1 cup of granulated sugar (or regular sugar)
8 tablespoons unsalted butter (or salted based on your preference. I used salted once.)
2 large eggs
3 ripe bananas (1 cup of mashed bananas)
1 tablespoon milk
1 teaspoon ground cinnamon
2 cups all-purpose flour
1 teaspoon baking powder
1 teaspoon baking soda
1 teaspoon salt
1/3 cup buttermilk
1/2 cup of chopped pecans (optional)
Semi-sweet chocolate chips (as many as desired or 1/3 cup is what I put)

Directions:

Preheat oven to 325 degrees F. Spray/Butter/Oil up a 9×5 inch loaf pan with a non-stick spray coating preferably.

Mix or blend together the eggs, butter, buttermilk, mashed bananas and milk.

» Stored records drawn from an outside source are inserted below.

theorem pv_insertAll : ∀ (rl P Q : List String),
    (rl.foldl (fun (p : List String × Int) t => (PySem.List.insert p.1 p.2 t, p.2 + 1))
      (P ++ Q, (P.length : Int))).1 = P ++ (rl ++ Q) := by
  intro rl
  induction rl with
  | nil => intro P Q; simp
  | cons t ts ih =>
      intro P Q
      have hins : PySem.List.insert (P ++ Q) (P.length : Int) t = (P ++ [t]) ++ Q := by
        rw [PySem.List.insert_natCast _ _ _ (by simp)]
        simp
      have hlen : (P.length : Int) + 1 = (((P ++ [t]).length : Nat) : Int) := by
        simp
      simp only [List.foldl_cons, hins, hlen]
      rw [ih (P ++ [t]) Q]
      simp

theorem pv_contains_ofList {α : Type} [BEq α] [LawfulBEq α] (l : List α) (x : α) :
    (PySem.Set.ofList l).contains x = l.contains x := by
  by_cases h : x ∈ l <;>
    simp [PySem.Set.contains, PySem.Set.mem_ofList, h]

theorem pv_reflist (tb dt : List String) :
    tb.foldl (fun acc t => if dt.contains t then acc ++ [t] else acc) [] = pvTF tb dt := by
  rw [PySem.List.foldl_append_if_eq_filter]
  rw [pvTF]
  rw [List.nil_append]
  apply List.filter_congr
  intro x _
  rw [pv_contains_ofList]

theorem pv_grp_unique (its : List (String × Int)) (hnd : (its.map Prod.fst).Nodup)
    (x : String) (s s' : Int) (h1 : x ∈ pvGrp its s) (h2 : x ∈ pvGrp its s') : s = s' := by
  rcases List.mem_map.1 h1 with ⟨kv, hkvf, hkvx⟩
  rcases List.mem_map.1 h2 with ⟨kv', hkvf', hkvx'⟩
  rcases List.mem_filter.1 hkvf with ⟨hkvm, hkvs⟩
  rcases List.mem_filter.1 hkvf' with ⟨hkvm', hkvs'⟩
  have hkk : kv = kv' :=
    List.inj_on_of_nodup_map hnd hkvm hkvm' (hkvx.trans hkvx'.symm)
  have h1' : kv.2 = s := by simpa using hkvs
  have h2' : kv'.2 = s' := by simpa using hkvs'
  rw [← h1', hkk, h2']

theorem pv_mem_body (tb : List String) (names : List String) (x : String) (c : Prop)
    [Decidable c] (h : x ∈ (if c then pvTF tb names else names)) : x ∈ names := by
  by_cases hc : c
  · rw [if_pos hc] at h
    rcases List.mem_filter.1 h with ⟨_, hx⟩
    rw [pv_contains_ofList] at hx
    exact List.contains_iff_mem.1 hx
  · rwa [if_neg hc] at h

theorem pv_grp_nodup (its : List (String × Int)) (hnd : (its.map Prod.fst).Nodup) (s : Int) :
    (pvGrp its s).Nodup :=
  hnd.sublist (List.Sublist.map Prod.fst List.filter_sublist)

theorem pv_stepA (its : List (String × Int)) (tb : List String)
    (hnd : (its.map Prod.fst).Nodup) (S : List Int) (i : Int) (hiS : i ∉ S) :
    pvStep its tb (pvK tb (pvG its) S) i = pvK tb (pvG its) (S ++ [i]) := by
  have hdt : its.foldl (fun acc kv => if kv.2 == i then acc ++ [kv.1] else acc) []
      = pvGrp its i := by
    rw [PySem.List.foldl_append_if]
    rw [List.nil_append]
    rfl
  simp only [pvStep, hdt]
  by_cases hmem : i ∈ its.map Prod.snd
  · -- i is the score of a (nonempty) group
    have hiid : i ∈ PySem.List.dedup (its.map Prod.snd) := (PySem.List.mem_dedup _ _).2 hmem
    have hsome := (PySem.List.index?_isSome_iff (PySem.List.dedup (its.map Prod.snd)) i).2 hiid
    rcases Option.isSome_iff_exists.1 hsome with ⟨k, hk⟩
    rcases (PySem.List.index?_eq_some_iff _ _ _).1 hk with ⟨pre, suf, hds, hklen, hpre⟩
    have hnds : (PySem.List.dedup (its.map Prod.snd)).Nodup := PySem.List.nodup_dedup _
    have hisuf : i ∉ suf := by
      rw [hds] at hnds
      exact (List.nodup_cons.1 (List.Nodup.of_append_right hnds)).1
    have hnamesne : pvGrp its i ≠ [] := by
      rcases List.mem_map.1 hmem with ⟨kv, hkv, hkvi⟩
      have : kv.1 ∈ pvGrp its i :=
        List.mem_map.2 ⟨kv, List.mem_filter.2 ⟨hkv, by simp [hkvi]⟩, rfl⟩
      exact List.ne_nil_of_mem this
    have hGsplit : pvG its
        = pre.map (fun s => (s, pvGrp its s))
          ++ ((i, pvGrp its i) :: suf.map (fun s => (s, pvGrp its s))) := by
      rw [pvG, hds, List.map_append, List.map_cons]
    set A' := (pre.map (fun s => (s, pvGrp its s))).flatMap
        (fun g => if g.1 ∈ S then pvTF tb g.2 else g.2) with hA'def
    set B' := (suf.map (fun s => (s, pvGrp its s))).flatMap
        (fun g => if g.1 ∈ S then pvTF tb g.2 else g.2) with hB'def
    have hKsplit : ∀ S' : List Int, pvK tb (pvG its) S'
        = (pre.map (fun s => (s, pvGrp its s))).flatMap
            (fun g => if g.1 ∈ S' then pvTF tb g.2 else g.2)
          ++ ((if i ∈ S' then pvTF tb (pvGrp its i) else pvGrp its i)
          ++ (suf.map (fun s => (s, pvGrp its s))).flatMap
            (fun g => if g.1 ∈ S' then pvTF tb g.2 else g.2)) := by
      intro S'
      simp [pvK, hGsplit, List.flatMap_append, List.flatMap_cons]
    have hflank : ∀ (l : List Int) (S' : List Int), i ∉ l →
        ∀ x ∈ (l.map (fun s => (s, pvGrp its s))).flatMap
          (fun g => if g.1 ∈ S' then pvTF tb g.2 else g.2), x ∉ pvGrp its i := by
      intro l S' hil x hx
      rcases List.mem_flatMap.1 hx with ⟨g, hg, hxg⟩
      rcases List.mem_map.1 hg with ⟨s, hs, rfl⟩
      have hxs : x ∈ pvGrp its s := pv_mem_body tb _ x _ hxg
      intro hxi
      exact hil (pv_grp_unique its hnd x s i hxs hxi ▸ hs)
    have hflankS : ∀ (l : List Int) (S₁ S₂ : List Int), i ∉ l →
        (∀ j, j ≠ i → (j ∈ S₁ ↔ j ∈ S₂)) →
        (l.map (fun s => (s, pvGrp its s))).flatMap
          (fun g => if g.1 ∈ S₁ then pvTF tb g.2 else g.2)
        = (l.map (fun s => (s, pvGrp its s))).flatMap
          (fun g => if g.1 ∈ S₂ then pvTF tb g.2 else g.2) := by
      intro l S₁ S₂ hil hiff
      apply pv_flatMap_congr
      intro g hg
      rcases List.mem_map.1 hg with ⟨s, hs, rfl⟩
      have hsne : s ≠ i := fun h => hil (h ▸ hs)
      exact if_congr (hiff s hsne) rfl rfl
    have hA' : ∀ x ∈ A', x ∉ pvGrp its i := hflank pre S hpre
    have hB' : ∀ x ∈ B', x ∉ pvGrp its i := hflank suf S hisuf
    cases hnames : pvGrp its i with
    | nil => exact absurd hnames hnamesne
    | cons n0 nrest =>
      have hKS : pvK tb (pvG its) S = A' ++ ((n0 :: nrest) ++ B') := by
        rw [hKsplit S, if_neg hiS, hnames, ← hA'def, ← hB'def]
      have hPn : ∀ x ∈ A', x ∉ (n0 :: nrest) := by
        intro x hx
        rw [← hnames]
        exact hA' x hx
      have hn0A : n0 ∉ A' := fun hn0 => (hPn n0 hn0) List.mem_cons_self
      have hBn : ∀ x ∈ (n0 :: nrest), x ∉ A' := fun x hx hxa => hPn x hxa hx
      rw [hKS]
      have hassoc : A' ++ ((n0 :: nrest) ++ B') = A' ++ (n0 :: (nrest ++ B')) := by simp
      rw [hassoc]
      rw [pv_findRef_found A' n0 (nrest ++ B') (n0 :: nrest) hPn List.mem_cons_self hn0A]
      rw [show A' ++ (n0 :: (nrest ++ B')) = A' ++ ((n0 :: nrest) ++ B') from by simp]
      rw [pv_removeAll (n0 :: nrest) (by rw [← hnames]; exact pv_grp_nodup its hnd i)
        A' B' hBn]
      rw [pv_reflist tb (n0 :: nrest), Option.getD_some]
      rw [pv_insertAll]
      rw [hKsplit (S ++ [i]), if_pos (by simp)]
      rw [hflankS pre (S ++ [i]) S hpre (by intro j hj; simp [hj]),
          hflankS suf (S ++ [i]) S hisuf (by intro j hj; simp [hj]), hnames,
          ← hA'def, ← hB'def]
  · -- no team has score i: the step is a no-op
    have hg : pvGrp its i = [] := pv_grp_nil_of_not_mem _ _ hmem
    rw [hg]
    rw [pv_findRef_nil]
    simp only [List.foldl_nil]
    have hrl : tb.foldl (fun acc t => if List.contains ([] : List String) t then acc ++ [t] else acc) []
        = ([] : List String) := by
      rw [PySem.List.foldl_append_if_eq_filter]
      simp
    rw [hrl]
    simp only [List.foldl_nil]
    show pvK tb (pvG its) S = pvK tb (pvG its) (S ++ [i])
    simp only [pvK]
    apply pv_flatMap_congr
    intro g hg'
    rcases List.mem_map.1 hg' with ⟨s, hs, rfl⟩
    have hsne : s ≠ i := by
      intro h
      exact hmem (h ▸ (PySem.List.mem_dedup _ _).1 hs)
    exact if_congr (by simp [hsne]) rfl rfl
-- the bodies of the two outer loops, named for the proofs (defeq to the ports' lambdas)
def pvStepA (max_value : Int) (ret : PySem.Dict Int (PySem.Set Int)) (i : Int) :
    PySem.Dict Int (PySem.Set Int) :=
  let pr : PySem.Set Int × PySem.Dict Int (PySem.Set Int) :=
    match ret.get? i with
    | some v => (v, ret)
    | none => (PySem.Set.empty, ret.insert i PySem.Set.empty)
  if pr.1.length ≠ 0 then pr.2
  else pvSieveWhile max_value i i pr.2

def pvStepB (max_value : Int) (ret : PySem.Dict Int (PySem.Set Int)) (p : Int) :
    PySem.Dict Int (PySem.Set Int) :=
  if pvIsPrime p then
    (PySem.List.pyRange p max_value p).foldl
      (fun ret j => ret.insert j (PySem.Set.add (ret.getD j PySem.Set.empty) p)) ret
  else ret

theorem pvRange_pos_cons (a b s : Int) (hs : 0 < s) (h : a < b) :
    PySem.List.pyRange a b s = a :: PySem.List.pyRange (a + s) b s := by
  rw [PySem.List.pyRange_of_pos _ _ hs, PySem.List.pyRange_of_pos _ _ hs]
  by_cases h2 : a + s < b
  · have hN : ((b - a + s - 1) / s).toNat = ((b - (a + s) + s - 1) / s).toNat + 1 := by
      have e1 : b - a + s - 1 = (b - (a + s) + s - 1) + 1 * s := by ring
      rw [e1, Int.add_mul_ediv_right _ _ (by omega)]
      have h0 : 0 ≤ (b - (a + s) + s - 1) / s := Int.ediv_nonneg (by omega) (by omega)
      omega
    simp only [h, h2, if_pos]
    rw [hN, List.range_succ_eq_map]
    simp only [List.map_cons, List.map_map]
    congr 1
    · norm_num
    · apply List.map_congr_left; intro k _
      simp only [Function.comp_apply]; push_cast; ring
  · have hd : (b - a + s - 1) / s = 1 := by
      have l1 : (1:Int) ≤ (b - a + s - 1) / s := by
        rw [Int.le_ediv_iff_mul_le hs]; omega
      have l2 : (b - a + s - 1) / s < 2 := by
        rw [Int.ediv_lt_iff_lt_mul hs]; omega
      omega
    simp only [h, if_pos, h2, hd]
    norm_num
-- pv_equiv track=rewrite | github.com/josubamadu/SudokuSolver | Helper.py | reduction
-- ===== SOURCE A (Python) =====
-- from collections import Counter
--
-- def reduction(u,currentSpan):
--     k = list(Counter(u).keys())
--     counts = Counter(u).values()
--     for idx, items in enumerate(counts):
--         if items == 1:
--             uniqueVal = k[idx]
--             for x in range(len(currentSpan)):
--                 if currentSpan[x] != None:
--                     if (uniqueVal in currentSpan[x]):
--                         l = [uniqueVal]
--                         currentSpan[x] = l
--     return currentSpan
-- ===== SOURCE B (Python) =====
-- from collections import Counter
--
-- def reduction(u, currentSpan):
--     # Faster: precompute rank (index in u) of each value occurring exactly once,
--     # then one pass over the cells picking the lowest-rank single in each cell.
--     # Note: A mutates currentSpan in place; B builds a new list (return value equal).
--     counts = Counter(u)
--     rank = {}
--     for i, v in enumerate(u):
--         if counts[v] == 1:
--             rank[v] = i
--     result = []
--     for cell in currentSpan:
--         if cell is None:
--             result.append(None)
--             continue
--         best = None
--         for v in cell:
--             r = rank.get(v)
--             if r is not None and (best is None or r < best[0]):
--                 best = (r, v)
--         result.append([best[1]] if best is not None else cell)
--     return result
-- ===== Notes on version B (the rewrite author's own statement) =====
-- stated objective: faster
-- what changed: Instead of one full pass over all cells per single value (repeatedly overwriting cells), B precomputes each single's rank (its index in u) in one pass and then does a single pass over the cells, replacing each cell by its lowest-rank single if any.
import Mathlib
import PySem

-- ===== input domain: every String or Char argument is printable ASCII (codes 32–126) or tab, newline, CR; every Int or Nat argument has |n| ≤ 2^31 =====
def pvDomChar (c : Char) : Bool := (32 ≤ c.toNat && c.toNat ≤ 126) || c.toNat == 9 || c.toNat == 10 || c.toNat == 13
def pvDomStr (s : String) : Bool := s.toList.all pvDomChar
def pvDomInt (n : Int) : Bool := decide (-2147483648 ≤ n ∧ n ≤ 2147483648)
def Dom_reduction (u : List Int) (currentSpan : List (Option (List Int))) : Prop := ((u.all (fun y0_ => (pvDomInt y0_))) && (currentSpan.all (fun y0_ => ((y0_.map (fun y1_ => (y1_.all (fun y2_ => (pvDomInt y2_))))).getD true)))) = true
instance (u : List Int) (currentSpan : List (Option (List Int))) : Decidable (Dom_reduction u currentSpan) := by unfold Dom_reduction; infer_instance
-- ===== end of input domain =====

-- B replaces A's per-single full passes over the cells by one precomputed rank map plus a single
-- pass over the cells (lowest-rank single wins); A mutates currentSpan in place, B builds a new
-- list — the equivalence proved here is about the return value.


-- ===== PORT A =====
def reduction (u : List Int) (currentSpan : List (Option (List Int))) : List (Option (List Int)) :=
  let k := (PySem.Dict.counter u).keys
  let counts := (PySem.Dict.counter u).values
  (PySem.List.enumerate counts).foldl (fun span (p : Int × Int) =>
    if p.2 == 1 then
      let uniqueVal := PySem.List.pyGetD k p.1 0
      (PySem.List.pyRange 0 (PySem.List.len span) 1).foldl (fun sp x =>
        match PySem.List.pyGetD sp x none with
        | none => sp
        | some cell =>
          if uniqueVal ∈ cell then PySem.List.pySetD sp x (some [uniqueVal]) else sp) span
    else span) currentSpan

Sift together the sugar, flour, baking soda, baking powder, salt and cinnamon. Add this to the mixture above and stir in desired pecans and/or chocolate chips. Mix well.

Pour into prepared loaf pan and bake 1 hour and 20 minutes. However, check up on the bread after an hour and do the toothpick test. If it comes out clean, it’s ready. From my experience sometimes it’s 1 hr 14mins or 1 hr based on maybe a miss-measurement of ingredients or the oven you use.